A recent study adds to the ongoing discussion about proton pump inhibitors and cognition, after an analysis of 5 700 older adults suggested that cumulative use of PPIs – the drugs used to help control acid reflux and other gastrointestinal disorders – might raise the risk of dementia.

Over a median follow-up of 5.5 years, people in the Atherosclerosis Risk in Communities (ARIC) cohort who used prescribed PPIs for more than 4.4 years had a higher risk of dementia (adjusted HR 1.3, 95% CI 1.0-1.8) than those reporting no PPI use, said Dr Kamakshi Lakshminarayan of the University of Minnesota and co-authors.

Associations were not significant for fewer years of PPI use, the researchers wrote in Neurology.

Long-term use of PPIs has been linked in previous studies to a higher risk of stroke, bone fractures, and chronic kidney disease, the researchers noted. Reports over the years have shown mixed data about PPIs and cognition, however.

In 2016, a prospective study in Germany found a relationship between PPI use and dementia in adults aged 75 and older.

More recently, reports MedPage Today, an analysis of data from the ASPREE trial led by Dr Andrew Chan of Harvard Medical School and Massachusetts General Hospital reported that PPIs were not linked to increased risks of dementia or cognitive decline in people 65 and older.

“I would be cautious about the study’s conclusions that PPI use is associated with risk of dementia,” Chan said. “Importantly, most of their analyses do not support a link. They find an association only in a small subgroup of individuals without a clear linear relationship between duration of use and risk.”

The finding from the ARIC cohort could be due to confounding by other factors associated with the use of these drugs, Chan told MedPage Today.

“Taken together with evidence from our recent study that did not find an association in a separate cohort, I think most patients can be reassured that PPI use is not associated with dementia.”

Lakshminarayan and co-authors studied 5 712 people who were dementia-free at baseline, defined as visit five (2011-2013) in the ongoing ARIC study. Mean baseline age was 75; 22% of participants were black, and 58% were female.

During in-person ARIC study visits, participants were asked to bring all over-the-counter and prescription medications used during the preceding two weeks. PPI use also was ascertained through annual phone calls.

Cumulative PPI use included use from ARIC visit one through visit five. Findings were adjusted for demographics, comorbid conditions, and other medication use.

The researchers divided participants into four groups: those not using PPIs, those using them for up to 2.8 years, those using them for 2.8 to 4.4 years, and those using them for more than 4.4 years. Over-the-counter medications not prescribed by a doctor were excluded.

In total, 1 490 participants used PPIs. Minimum cumulative PPI use was 112 days, and maximum use was 20.3 years. Median use was 3.8 years, and mean use was 4.4 years.

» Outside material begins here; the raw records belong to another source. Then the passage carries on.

-- pv_equiv track=rewrite | github.com/mohammadfaiizan/ProjectI | DSA/Dynamic_Programming/003_dp_knapsack_01.py | knapsack_with_conflicts
-- ===== SOURCE A (Python) =====
-- from typing import List, Dict, Tuple, Optional, Set
--
-- def knapsack_with_conflicts(weights: List[int], values: List[int],
--                            capacity: int, conflicts: List[Tuple[int, int]]) -> int:
--     """
--     0/1 Knapsack where some items cannot be selected together
--
--     This requires more complex DP or constraint programming
--     For simplicity, implementing with bitmask DP for small n
--     """
--     n = len(weights)
--     if n > 20:  # Too large for bitmask DP
--         return -1
--
--     # Create conflict set for each item
--     conflict_sets = [set() for _ in range(n)]
--     for i, j in conflicts:
--         conflict_sets[i].add(j)
--         conflict_sets[j].add(i)
--
--     max_value = 0
--
--     # Try all possible combinations (2^n)
--     for mask in range(1 << n):
--         total_weight = 0
--         total_value = 0
--         valid = True
--
--         selected_items = []
--         for i in range(n):
--             if mask & (1 << i):
--                 selected_items.append(i)
--                 total_weight += weights[i]
--                 total_value += values[i]
--
--         # Check weight constraint
--         if total_weight > capacity:
--             continue
--
--         # Check conflict constraints
--         for i in selected_items:
--             for j in selected_items:
--                 if i != j and j in conflict_sets[i]:
--                     valid = False
--                     break
--             if not valid:
--                 break
--
--         if valid:
--             max_value = max(max_value, total_value)
--
--     return max_value
-- ===== SOURCE B (Python) =====
-- def knapsack_with_conflicts(weights, values, capacity, conflicts):
--     """Branch-and-enumerate over items with precomputed conflict bitmasks,
--     carrying running weight/value instead of recomputing them per subset."""
--     n = len(weights)
--     if n > 20:  # same guard as the exponential enumeration needs
--         return -1
--
--     conf = [0] * n
--     for i, j in conflicts:
--         conf[i] |= 1 << j
--         conf[j] |= 1 << i
--
--     def go(i, w, v, banned):
--         if i >= n:
--             return v if w <= capacity else 0
--         best = go(i + 1, w, v, banned)
--         if (banned >> i) & 1 == 0:
--             cand = go(i + 1, w + weights[i], v + values[i], banned | conf[i])
--             best = max(best, cand)
--         return best
--
--     return go(0, 0, 0, 0)
-- ===== Notes on version B (the rewrite author's own statement) =====
-- stated objective: alternative
-- what changed: Replaces A's loop over all 2^n bitmasks with per-mask item collection and pairwise conflict-set checking by a branch recursion over items that carries the running weight, value and a 'banned' conflict bitmask built once from the conflict list.
-- outside the precondition, e.g. on knapsack_with_conflicts([1, 2, 3], [5, 6, 7], 10, [(-1, 0)]): A returns 13, B raises ValueError
import Mathlib
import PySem

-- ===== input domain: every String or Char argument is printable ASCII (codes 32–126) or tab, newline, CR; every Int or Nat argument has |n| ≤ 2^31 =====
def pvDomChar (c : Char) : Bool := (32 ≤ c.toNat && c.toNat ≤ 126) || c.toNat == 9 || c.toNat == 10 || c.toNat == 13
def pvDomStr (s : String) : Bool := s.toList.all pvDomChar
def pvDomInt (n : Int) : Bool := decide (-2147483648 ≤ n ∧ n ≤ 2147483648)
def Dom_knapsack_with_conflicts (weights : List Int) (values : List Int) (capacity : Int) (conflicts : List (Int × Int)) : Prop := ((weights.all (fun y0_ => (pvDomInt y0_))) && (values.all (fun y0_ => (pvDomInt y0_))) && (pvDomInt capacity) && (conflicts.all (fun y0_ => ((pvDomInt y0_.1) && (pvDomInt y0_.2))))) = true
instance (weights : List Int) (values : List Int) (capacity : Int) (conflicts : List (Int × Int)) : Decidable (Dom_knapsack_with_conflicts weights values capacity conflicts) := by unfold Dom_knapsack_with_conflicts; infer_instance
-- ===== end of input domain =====

-- B replaces A's per-mask recomputation (collect items, then pairwise conflict checks) by a
-- branch recursion over items carrying running weight/value and a conflict bitmask (alternative).

-- ===== PORT A =====
-- conflict_sets = [set() for _ in range(n)]; for i, j in conflicts: conflict_sets[i].add(j); conflict_sets[j].add(i)
-- (list indices are nonnegative and in range under Pre_, so .toNat/List.set is exact there)
def pvBuildSets (n : Nat) (conflicts : List (Int × Int)) : List (PySem.Set Int) :=
  conflicts.foldl (fun s p =>
    let s1 := s.set p.1.toNat (PySem.Set.add (s.getD p.1.toNat []) p.2)
    s1.set p.2.toNat (PySem.Set.add (s1.getD p.2.toNat []) p.1))
    (List.replicate n PySem.Set.empty)

-- the inner 'for i in range(n)' loop building (selected_items, total_weight, total_value)
-- (range over nonnegative ints ported as List.range; indices < n = len(weights) ≤ len(values) under Pre_)
def pvCollect (weights values : List Int) (n : Nat) (mask : Nat) : List Nat × Int × Int :=
  (List.range n).foldl (fun st i =>
    if mask &&& (1 <<< i) ≠ 0 then
      (st.1 ++ [i], st.2.1 + weights.getD i 0, st.2.2 + values.getD i 0)
    else st)
    ([], 0, 0)

-- the double 'for i in selected: for j in selected:' conflict check (break = the all/all value)
def pvValid (sets : List (PySem.Set Int)) (selected : List Nat) : Bool :=
  selected.all (fun i => selected.all (fun j =>
    !(decide (i ≠ j) && PySem.Set.contains (sets.getD i []) (j : Int))))

def knapsack_with_conflicts (weights : List Int) (values : List Int) (capacity : Int) (conflicts : List (Int × Int)) : Int :=
  let n := weights.length
  if n > 20 then -1
  else
    let sets := pvBuildSets n conflicts
    (List.range (2 ^ n)).foldl (fun max_value mask =>
      let st := pvCollect weights values n mask
      if st.2.1 > capacity then max_value
      else if pvValid sets st.1 then max max_value st.2.2
      else max_value) 0

-- ===== PORT B =====
-- conf = [0]*n; for i, j in conflicts: conf[i] |= 1 << j; conf[j] |= 1 << i
def pvBuildConf (n : Nat) (conflicts : List (Int × Int)) : List Nat :=
  conflicts.foldl (fun c p =>
    let c1 := c.set p.1.toNat (c.getD p.1.toNat 0 ||| (1 <<< p.2.toNat))
    c1.set p.2.toNat (c1.getD p.2.toNat 0 ||| (1 <<< p.1.toNat)))
    (List.replicate n 0)

-- def go(i, w, v, banned): ...
def pvGo (weights values : List Int) (capacity : Int) (conf : List Nat) (n i : Nat) (w v : Int) (banned : Nat) : Int :=
  if _h : i < n then
    let best := pvGo weights values capacity conf n (i + 1) w v banned
    if (banned >>> i) &&& 1 == 0 then
      max best (pvGo weights values capacity conf n (i + 1)
        (w + weights.getD i 0) (v + values.getD i 0) (banned ||| conf.getD i 0))
    else best
  else if w ≤ capacity then v else 0
termination_by n - i

def knapsack_with_conflicts_alt (weights : List Int) (values : List Int) (capacity : Int) (conflicts : List (Int × Int)) : Int :=
  let n := weights.length
  if n > 20 then -1
  else pvGo weights values capacity (pvBuildConf n conflicts) n 0 0 0 0

-- ===== PRECONDITION & SPEC =====
-- Pre_ excludes (when n ≤ 20) inputs where the Python programs raise: conflict pairs with an
-- index outside [-n, n) and values shorter than weights raise IndexError in A; a conflict index
-- in [-n, -1] only "works" in A through Python's accidental negative-list-index wraparound while
-- B's bit-shift raises ValueError there, so those inputs are excluded too.
def Pre_knapsack_with_conflicts (weights : List Int) (values : List Int) (capacity : Int) (conflicts : List (Int × Int)) : Prop :=
  20 < weights.length ∨
    ((∀ p ∈ conflicts, 0 ≤ p.1 ∧ p.1 < (weights.length : Int) ∧ 0 ≤ p.2 ∧ p.2 < (weights.length : Int)) ∧
      weights.length ≤ values.length)
instance (weights : List Int) (values : List Int) (capacity : Int) (conflicts : List (Int × Int)) : Decidable (Pre_knapsack_with_conflicts weights values capacity conflicts) := by unfold Pre_knapsack_with_conflicts; infer_instance

def pvWitness_knapsack_with_conflicts : List Int × List Int × Int × (List (Int × Int)) :=
  ([2, 3], [3, 4], 5, [(0, 1)])

def Spec_knapsack_with_conflicts (weights : List Int) (values : List Int) (capacity : Int) (conflicts : List (Int × Int)) (out : Int) : Prop := out = knapsack_with_conflicts_alt weights values capacity conflicts
instance (weights : List Int) (values : List Int) (capacity : Int) (conflicts : List (Int × Int)) (out : Int) : Decidable (Spec_knapsack_with_conflicts weights values capacity conflicts out) := by unfold Spec_knapsack_with_conflicts; infer_instance

-- ===== CLAIM (what is proved, stated in full; the proofs are below) =====
def Claim_equal_knapsack_with_conflicts : Prop := ∀ (weights : List Int) (values : List Int) (capacity : Int) (conflicts : List (Int × Int)), Dom_knapsack_with_conflicts weights values capacity conflicts → Pre_knapsack_with_conflicts weights values capacity conflicts → Spec_knapsack_with_conflicts weights values capacity conflicts (knapsack_with_conflicts weights values capacity conflicts)

-- ===== LEMMAS AND PROOFS =====

-- spec-side values of a mask: selected indices, total weight/value over range n
def pvSel (n m : Nat) : List Nat :=
  (List.range n).filter (fun i => decide (m &&& (1 <<< i) ≠ 0))

def pvSum (xs : List Int) (n m : Nat) : Int :=
  ((List.range n).map (fun j => if m.testBit j then xs.getD j 0 else 0)).sum

def pvLeaf (capacity w v : Int) : Int := if w ≤ capacity then v else 0

def pvFree (conf : List Nat) (m : Nat) : Prop :=
  ∀ j k : Nat, j < k → m.testBit j = true → m.testBit k = true → (conf.getD j 0).testBit k = false

def pvGood (conf : List Nat) (n i banned m : Nat) : Prop :=
  (∀ j, m.testBit j = true → i ≤ j ∧ j < n) ∧ pvFree conf m ∧
    (∀ j, m.testBit j = true → banned.testBit j = false)

lemma pv_bit_iff (m i : Nat) : m &&& (1 <<< i) ≠ 0 ↔ m.testBit i = true := by
  rw [Nat.shiftLeft_eq, one_mul]
  simp [Nat.and_two_pow]

lemma pv_shift_iff (banned i : Nat) : ((banned >>> i) &&& 1 == 0) = true ↔ banned.testBit i = false := by
  simp [Nat.testBit]

lemma pv_mask_zero (m : Nat) (h : ∀ j, m.testBit j = true → False) : m = 0 :=
  Nat.zero_of_testBit_eq_false (fun j => by
    cases hj : m.testBit j
    · rfl
    · exact absurd (h j hj) not_false)

lemma pvSum_zero (xs : List Int) (n : Nat) : pvSum xs n 0 = 0 := by
  simp [pvSum]

lemma pvSum_eq_finset (xs : List Int) (n m : Nat) :
    pvSum xs n m = ∑ j ∈ Finset.range n, (if m.testBit j then xs.getD j 0 else 0) := rfl

lemma pv_testBit_or_pow (m i j : Nat) :
    (m ||| (1 <<< i)).testBit j = (m.testBit j || decide (i = j)) := by
  rw [Nat.shiftLeft_eq, one_mul, Nat.testBit_or, Nat.testBit_two_pow]

lemma pvSum_or (xs : List Int) (n m i : Nat) (hi : i < n) (hm : m.testBit i = false) :
    pvSum xs n (m ||| (1 <<< i)) = xs.getD i 0 + pvSum xs n m := by
  rw [pvSum_eq_finset, pvSum_eq_finset]
  have hpt : ∀ j, (if (m ||| (1 <<< i)).testBit j then xs.getD j 0 else 0)
      = (if m.testBit j then xs.getD j 0 else 0) + (if j = i then xs.getD i 0 else 0) := by
    intro j
    rw [pv_testBit_or_pow]
    by_cases hji : j = i
    · subst hji; simp [hm]
    · have hij : ¬ i = j := fun h => hji h.symm
      simp [hji, hij]
  rw [Finset.sum_congr rfl (fun j _ => hpt j), Finset.sum_add_distrib,
    Finset.sum_ite_eq' (Finset.range n) i (fun _ => xs.getD i 0)]
  simp [Finset.mem_range.mpr hi, add_comm]

lemma pv_mem_sel (n m i : Nat) : i ∈ pvSel n m ↔ i < n ∧ m.testBit i = true := by
  simp [pvSel, List.mem_filter, pv_bit_iff]

-- the inner 'for i in range(n)' loop computes (pvSel, pvSum weights, pvSum values)
lemma pv_collect_eq (weights values : List Int) (m : Nat) : ∀ n,
    pvCollect weights values n m = (pvSel n m, pvSum weights n m, pvSum values n m) := by
  intro n
  induction n with
  | zero => simp [pvCollect, pvSel, pvSum]
  | succ k ih =>
    have hfold : pvCollect weights values (k+1) m =
        (fun st i => if m &&& (1 <<< i) ≠ 0 then
            (st.1 ++ [i], st.2.1 + weights.getD i 0, st.2.2 + values.getD i 0)
          else st) (pvCollect weights values k m) k := by
      simp [pvCollect, List.range_succ]
    rw [hfold, ih]
    by_cases hb : m.testBit k
    · simp only [pv_bit_iff, hb]
      simp only [if_pos trivial]
      have h1 : pvSel (k+1) m = pvSel k m ++ [k] := by
        simp [pvSel, List.range_succ, List.filter_append, pv_bit_iff, hb]
      have h2 : ∀ xs : List Int, pvSum xs (k+1) m = pvSum xs k m + xs.getD k 0 := by
        intro xs; simp [pvSum, List.range_succ, hb]
      simp [h1, h2]
    · have h1 : pvSel (k+1) m = pvSel k m := by
        simp [pvSel, List.range_succ, List.filter_append, pv_bit_iff, hb]
      have h2 : ∀ xs : List Int, pvSum xs (k+1) m = pvSum xs k m := by
        intro xs; simp [pvSum, List.range_succ, hb]
      have hcond : ¬ (m &&& (1 <<< k) ≠ 0) := by
        simp [pv_bit_iff, hb]
      simp [hcond, h1, h2]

Over a median of 5.5 years, 585 people – roughly 10% of the baseline population – developed dementia. Participants using PPIs at ARIC visit five did not have a higher risk of developing dementia than those not using PPIs (adjusted HR 1.1, 95% CI 0.9-1.3).

Only those participants who used PPIs for more than 4.4 cumulative years before visit five had a higher risk.

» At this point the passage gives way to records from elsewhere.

/-- resolving the top stack cell: the machine pops it after n steps, with a correct,
    extended memo that now contains it; n is budgeted by the growth of the computed set -/
lemma pvResolve (m : List (List Int)) (s d : Nat) :
    ∀ N : Nat, ∀ (a b : Nat) (memo : PySem.Dict (Int × Int) Int) (rest : List (Int × Int)),
      (s + d + 1) * ((s + 1) * (d + 1) - pvComp s d memo) + (a + b) < N →
      pvInv m s d memo → a ≤ s → b ≤ d →
      ∃ (memo' : PySem.Dict (Int × Int) Int) (n : Nat),
        pvInv m s d memo' ∧ pvLe memo memo' ∧
        memo'.contains ((a : Int), (b : Int)) = true ∧
        (∀ x y : Nat, memo.contains ((x : Int), (y : Int)) = false →
           memo'.contains ((x : Int), (y : Int)) = true → x ≤ a ∧ y ≤ b) ∧
        n + 5 * pvComp s d memo ≤ 1 + 5 * pvComp s d memo' ∧
        (∀ fuel, pvLoopB m (fuel + n) memo (((a : Int), (b : Int)) :: rest)
          = pvLoopB m fuel memo' rest) := by
  intro N
  induction N with
  | zero => intro a b memo rest hlt; exact absurd hlt (Nat.not_lt_zero _)
  | succ N IH =>
    intro a b memo rest hlt hInv ha hb
    by_cases hcon : memo.contains ((a : Int), (b : Int)) = true
    · -- already computed: one step, pop
      refine ⟨memo, 1, hInv, fun p v h => h, hcon, ?_, by omega, ?_⟩
      · intro x y h0 h1; rw [h0] at h1; cases h1
      · intro fuel; rw [pvLoopB_cons, if_pos hcon]
    · have hc' : memo.contains ((a : Int), (b : Int)) = false := by
        revert hcon; cases memo.contains ((a : Int), (b : Int)) <;> simp
      by_cases hz : a = 0 ∧ b = 0
      · -- base cell: one step, insert seed, pop
        obtain ⟨rfl, rfl⟩ := hz
        have hv : (PySem.List.max? (PySem.List.pyGetD m 0 []) (fun x => x)).getD 0
            = pvG m 0 0 := by
          rw [PySem.List.pyGetD_zero]; simp [pvG, pvSeed]
        have hmono : ∀ q, memo.contains q = true →
            (memo.insert (((0 : Nat) : Int), ((0 : Nat) : Int))
              ((PySem.List.max? (PySem.List.pyGetD m 0 []) (fun x => x)).getD 0)).contains q = true :=
          fun q hq => pvLe_contains (pvLe_insert memo _ _ hc') q hq
        refine ⟨memo.insert (((0 : Nat) : Int), ((0 : Nat) : Int))
            ((PySem.List.max? (PySem.List.pyGetD m 0 []) (fun x => x)).getD 0), 1,
          pvInv_insert hInv 0 0 (by omega) (by omega) hv,
          pvLe_insert memo _ _ hc',
          PySem.Dict.contains_insert_self _ _ _, ?_, ?_, ?_⟩
        · intro x y h0 h1
          rw [PySem.Dict.contains_insert, h0, Bool.or_false] at h1
          have he := eq_of_beq h1
          injection he with e1 e2
          constructor <;> omega
        · have := pvComp_lt s d hmono 0 0 (by omega) (by omega) hc'
            (PySem.Dict.contains_insert_self _ _ _)
          omega
        · intro fuel
          rw [pvLoopB_cons, if_neg (by simpa using hc'),
            if_pos (show ((0 : Nat) : Int) = 0 ∧ ((0 : Nat) : Int) = 0 by simp)]
      · have hzi : ¬(((a : Nat) : Int) = 0 ∧ ((b : Nat) : Int) = 0) := by omega
        by_cases hm : (pvDepsB ((a : Nat) : Int) ((b : Nat) : Int)).filter
            (fun q => !(memo.contains q)) = []
        · -- all dependencies computed: one step, insert value, pop
          have hdeps : ∀ q ∈ pvDepsB ((a : Nat) : Int) ((b : Nat) : Int),
              memo.contains q = true := by
            intro q hq
            have hnq := List.filter_eq_nil_iff.mp hm q hq
            revert hnq; cases memo.contains q <;> simp
          have hv := pvVal hInv a b hz hdeps
          have hmono : ∀ q, memo.contains q = true →
              (memo.insert (((a : Nat) : Int), ((b : Nat) : Int))
                ((PySem.List.max? ((pvDepsB ((a : Nat) : Int) ((b : Nat) : Int)).map
                    (fun q => memo.getD q 0)) (fun x => x)).getD 0
                  + PySem.List.pyGetD (PySem.List.pyGetD m ((a : Nat) : Int) [])
                      ((b : Nat) : Int) 0)).contains q = true :=
            fun q hq => pvLe_contains (pvLe_insert memo _ _ hc') q hq
          refine ⟨_, 1,
            pvInv_insert hInv a b ha hb hv,
            pvLe_insert memo _ _ hc',
            PySem.Dict.contains_insert_self _ _ _, ?_, ?_, ?_⟩
          · intro x y h0 h1
            rw [PySem.Dict.contains_insert, h0, Bool.or_false] at h1
            have he := eq_of_beq h1
            injection he with e1 e2
            constructor <;> omega
          · have := pvComp_lt s d hmono a b ha hb hc'
              (PySem.Dict.contains_insert_self _ _ _)
            omega
          · intro fuel
            rw [pvLoopB_cons, if_neg (by simp [hc']), if_neg hzi,
              if_neg (show ¬((pvDepsB ((a : Nat) : Int) ((b : Nat) : Int)).filter
                (fun q => !(memo.contains q)) ≠ []) from fun h => h hm)]
        · -- some dependencies missing: push them, resolve them in turn, then compute
          have hLshape : ∀ q ∈ ((pvDepsB ((a : Nat) : Int) ((b : Nat) : Int)).filter
              (fun q => !(memo.contains q))).reverse,
              ∃ x y : Nat, q = ((x : Int), (y : Int)) ∧ x ≤ a ∧ y ≤ b ∧ x + y < a + b := by
            intro q hq
            rw [List.mem_reverse] at hq
            exact pvDeps_shape a b hz q (List.mem_of_mem_filter hq)
          -- sequential resolution of a list of proper sub-cells
          have hres : ∀ (L : List (Int × Int)),
              (∀ q ∈ L, ∃ x y : Nat, q = ((x : Int), (y : Int)) ∧ x ≤ a ∧ y ≤ b ∧ x + y < a + b) →
              ∀ (memo₁ : PySem.Dict (Int × Int) Int) (tail : List (Int × Int)),
              pvInv m s d memo₁ → pvComp s d memo ≤ pvComp s d memo₁ →
              ∃ (memo₂ : PySem.Dict (Int × Int) Int) (n₂ : Nat),
                pvInv m s d memo₂ ∧ pvLe memo₁ memo₂ ∧
                (∀ q ∈ L, memo₂.contains q = true) ∧
                (∀ x y : Nat, memo₁.contains ((x : Int), (y : Int)) = false →
                   memo₂.contains ((x : Int), (y : Int)) = true →
                   x ≤ a ∧ y ≤ b ∧ ¬(x = a ∧ y = b)) ∧
                pvComp s d memo₁ ≤ pvComp s d memo₂ ∧
                n₂ + 5 * pvComp s d memo₁ ≤ L.length + 5 * pvComp s d memo₂ ∧
                (∀ fuel, pvLoopB m (fuel + n₂) memo₁ (L ++ tail) = pvLoopB m fuel memo₂ tail) := by
            intro L
            induction L with
            | nil =>
              intro _ memo₁ tail hInv₁ hcomp₁
              refine ⟨memo₁, 0, hInv₁, fun p v h => h, by simp, ?_, le_refl _, by omega,
                fun fuel => rfl⟩
              intro x y h0 h1; rw [h0] at h1; cases h1
            | cons q L' IHL =>
              intro hshape memo₁ tail hInv₁ hcomp₁
              obtain ⟨x, y, rfl, hxa, hyb, hxy⟩ := hshape q (by simp)
              have hmeas : (s + d + 1) * ((s + 1) * (d + 1) - pvComp s d memo₁) + (x + y) < N := by
                have hQP : (s + d + 1) * ((s + 1) * (d + 1) - pvComp s d memo₁)
                    ≤ (s + d + 1) * ((s + 1) * (d + 1) - pvComp s d memo) :=
                  Nat.mul_le_mul_left _ (Nat.sub_le_sub_left hcomp₁ _)
                omega
              obtain ⟨memo₂, n_q, hInv₂, hle₂, hcq, hcone₂, hbud₂, hrun₂⟩ :=
                IH x y memo₁ (L' ++ tail) hmeas hInv₁ (by omega) (by omega)
              have hcomp₂ : pvComp s d memo₁ ≤ pvComp s d memo₂ :=
                pvComp_mono s d (fun p hp => pvLe_contains hle₂ p hp)
              obtain ⟨memo₃, n', hInv₃, hle₃, hcl₃, hcone₃, hcomp₃, hbud₃, hrun₃⟩ :=
                IHL (fun q hq => hshape q (List.mem_cons_of_mem _ hq)) memo₂ tail hInv₂
                  (le_trans hcomp₁ hcomp₂)
              refine ⟨memo₃, n_q + n', hInv₃, fun p v h => hle₃ p v (hle₂ p v h), ?_, ?_,
                le_trans hcomp₂ hcomp₃, ?_, ?_⟩
              · intro q' hq'
                rcases List.mem_cons.mp hq' with rfl | hmem
                · exact pvLe_contains hle₃ _ hcq
                · exact hcl₃ q' hmem
              · intro x' y' h0 h1
                by_cases hmid : memo₂.contains ((x' : Int), (y' : Int)) = true
                · obtain ⟨hx', hy'⟩ := hcone₂ x' y' h0 hmid
                  refine ⟨by omega, by omega, ?_⟩
                  rintro ⟨rfl, rfl⟩
                  omega
                · have hmid' : memo₂.contains ((x' : Int), (y' : Int)) = false := by
                    revert hmid; cases memo₂.contains ((x' : Int), (y' : Int)) <;> simp
                  exact hcone₃ x' y' hmid' h1
              · have hlen : (((x : Int), (y : Int)) :: L').length = L'.length + 1 := rfl
                omega
              · intro fuel
                have e : fuel + (n_q + n') = (fuel + n') + n_q := by omega
                rw [e, List.cons_append, hrun₂ (fuel + n'), hrun₃ fuel]
          obtain ⟨memoK, nL, hInvK, hleK, hclK, hconeK, hcompK, hbudK, hrunK⟩ :=
            hres _ hLshape memo ((((a : Nat) : Int), ((b : Nat) : Int)) :: rest) hInv (le_refl _)
          have hckf : memoK.contains (((a : Nat) : Int), ((b : Nat) : Int)) = false := by
            by_cases h : memoK.contains (((a : Nat) : Int), ((b : Nat) : Int)) = true
            · obtain ⟨_, _, hne⟩ := hconeK a b hc' h
              exact absurd ⟨rfl, rfl⟩ hne
            · revert h; cases memoK.contains (((a : Nat) : Int), ((b : Nat) : Int)) <;> simp
          have hdepsK : ∀ q ∈ pvDepsB ((a : Nat) : Int) ((b : Nat) : Int),
              memoK.contains q = true := by
            intro q hq
            by_cases hq0 : memo.contains q = true
            · exact pvLe_contains hleK q hq0
            · have hq0' : memo.contains q = false := by
                revert hq0; cases memo.contains q <;> simp
              refine hclK q ?_
              rw [List.mem_reverse]
              exact List.mem_filter.mpr ⟨hq, by rw [hq0']; rfl⟩
          have hmK : (pvDepsB ((a : Nat) : Int) ((b : Nat) : Int)).filter
              (fun q => !(memoK.contains q)) = [] := by
            rw [List.filter_eq_nil_iff]
            intro q hq
            rw [hdepsK q hq]
            simp
          have hvK := pvVal hInvK a b hz hdepsK
          have hmonoK : ∀ q, memoK.contains q = true →
              (memoK.insert (((a : Nat) : Int), ((b : Nat) : Int))
                ((PySem.List.max? ((pvDepsB ((a : Nat) : Int) ((b : Nat) : Int)).map
                    (fun q => memoK.getD q 0)) (fun x => x)).getD 0
                  + PySem.List.pyGetD (PySem.List.pyGetD m ((a : Nat) : Int) [])
                      ((b : Nat) : Int) 0)).contains q = true :=
            fun q hq => pvLe_contains (pvLe_insert memoK _ _ hckf) q hq
          refine ⟨_, nL + 2,
            pvInv_insert hInvK a b ha hb hvK,
            fun p v h => pvLe_insert memoK _ _ hckf p v (hleK p v h),
            PySem.Dict.contains_insert_self _ _ _, ?_, ?_, ?_⟩
          · intro x y h0 h1
            by_cases hmid : memoK.contains ((x : Int), (y : Int)) = true
            · obtain ⟨hx, hy, _⟩ := hconeK x y h0 hmid
              exact ⟨hx, hy⟩
            · have hmid' : memoK.contains ((x : Int), (y : Int)) = false := by
                revert hmid; cases memoK.contains ((x : Int), (y : Int)) <;> simp
              rw [PySem.Dict.contains_insert, hmid', Bool.or_false] at h1
              have he := eq_of_beq h1
              injection he with e1 e2
              constructor <;> omega
          · have hlt' := pvComp_lt s d hmonoK a b ha hb hckf
              (PySem.Dict.contains_insert_self _ _ _)
            have hlen : ((pvDepsB ((a : Nat) : Int) ((b : Nat) : Int)).filter
                (fun q => !(memo.contains q))).reverse.length ≤ 3 := by
              rw [List.length_reverse]
              exact le_trans (List.length_filter_le _ _) (pvDeps_len _ _)
            omega
          · intro fuel
            have e : fuel + (nL + 2) = (((fuel + 1) + nL) + 1 : Nat) := by omega
            rw [e, pvLoopB_cons, if_neg (by simp [hc']), if_neg hzi, if_pos hm,
              hrunK (fuel + 1), pvLoopB_cons, if_neg (by simp [hckf]), if_neg hzi,
              if_neg (show ¬((pvDepsB ((a : Nat) : Int) ((b : Nat) : Int)).filter
                (fun q => !(memoK.contains q)) ≠ []) from fun h => h hmK)]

In a secondary analysis, Lakshminarayan and co-authors examined the relationship between PPIs and dementia with histamine-2 receptor antagonists (H2RAs) as an active comparator. Results were similar to those of the main analyses: more than 4.4 cumulative years of exposure to PPIs was associated with greater dementia risk compared with H2RAs, but there was no association with use for shorter durations or current use.

The researchers attempted to adjust for anticholinergic medication use due to reported associations between those drugs and cognitive impairment, but were not able to due to small cell size.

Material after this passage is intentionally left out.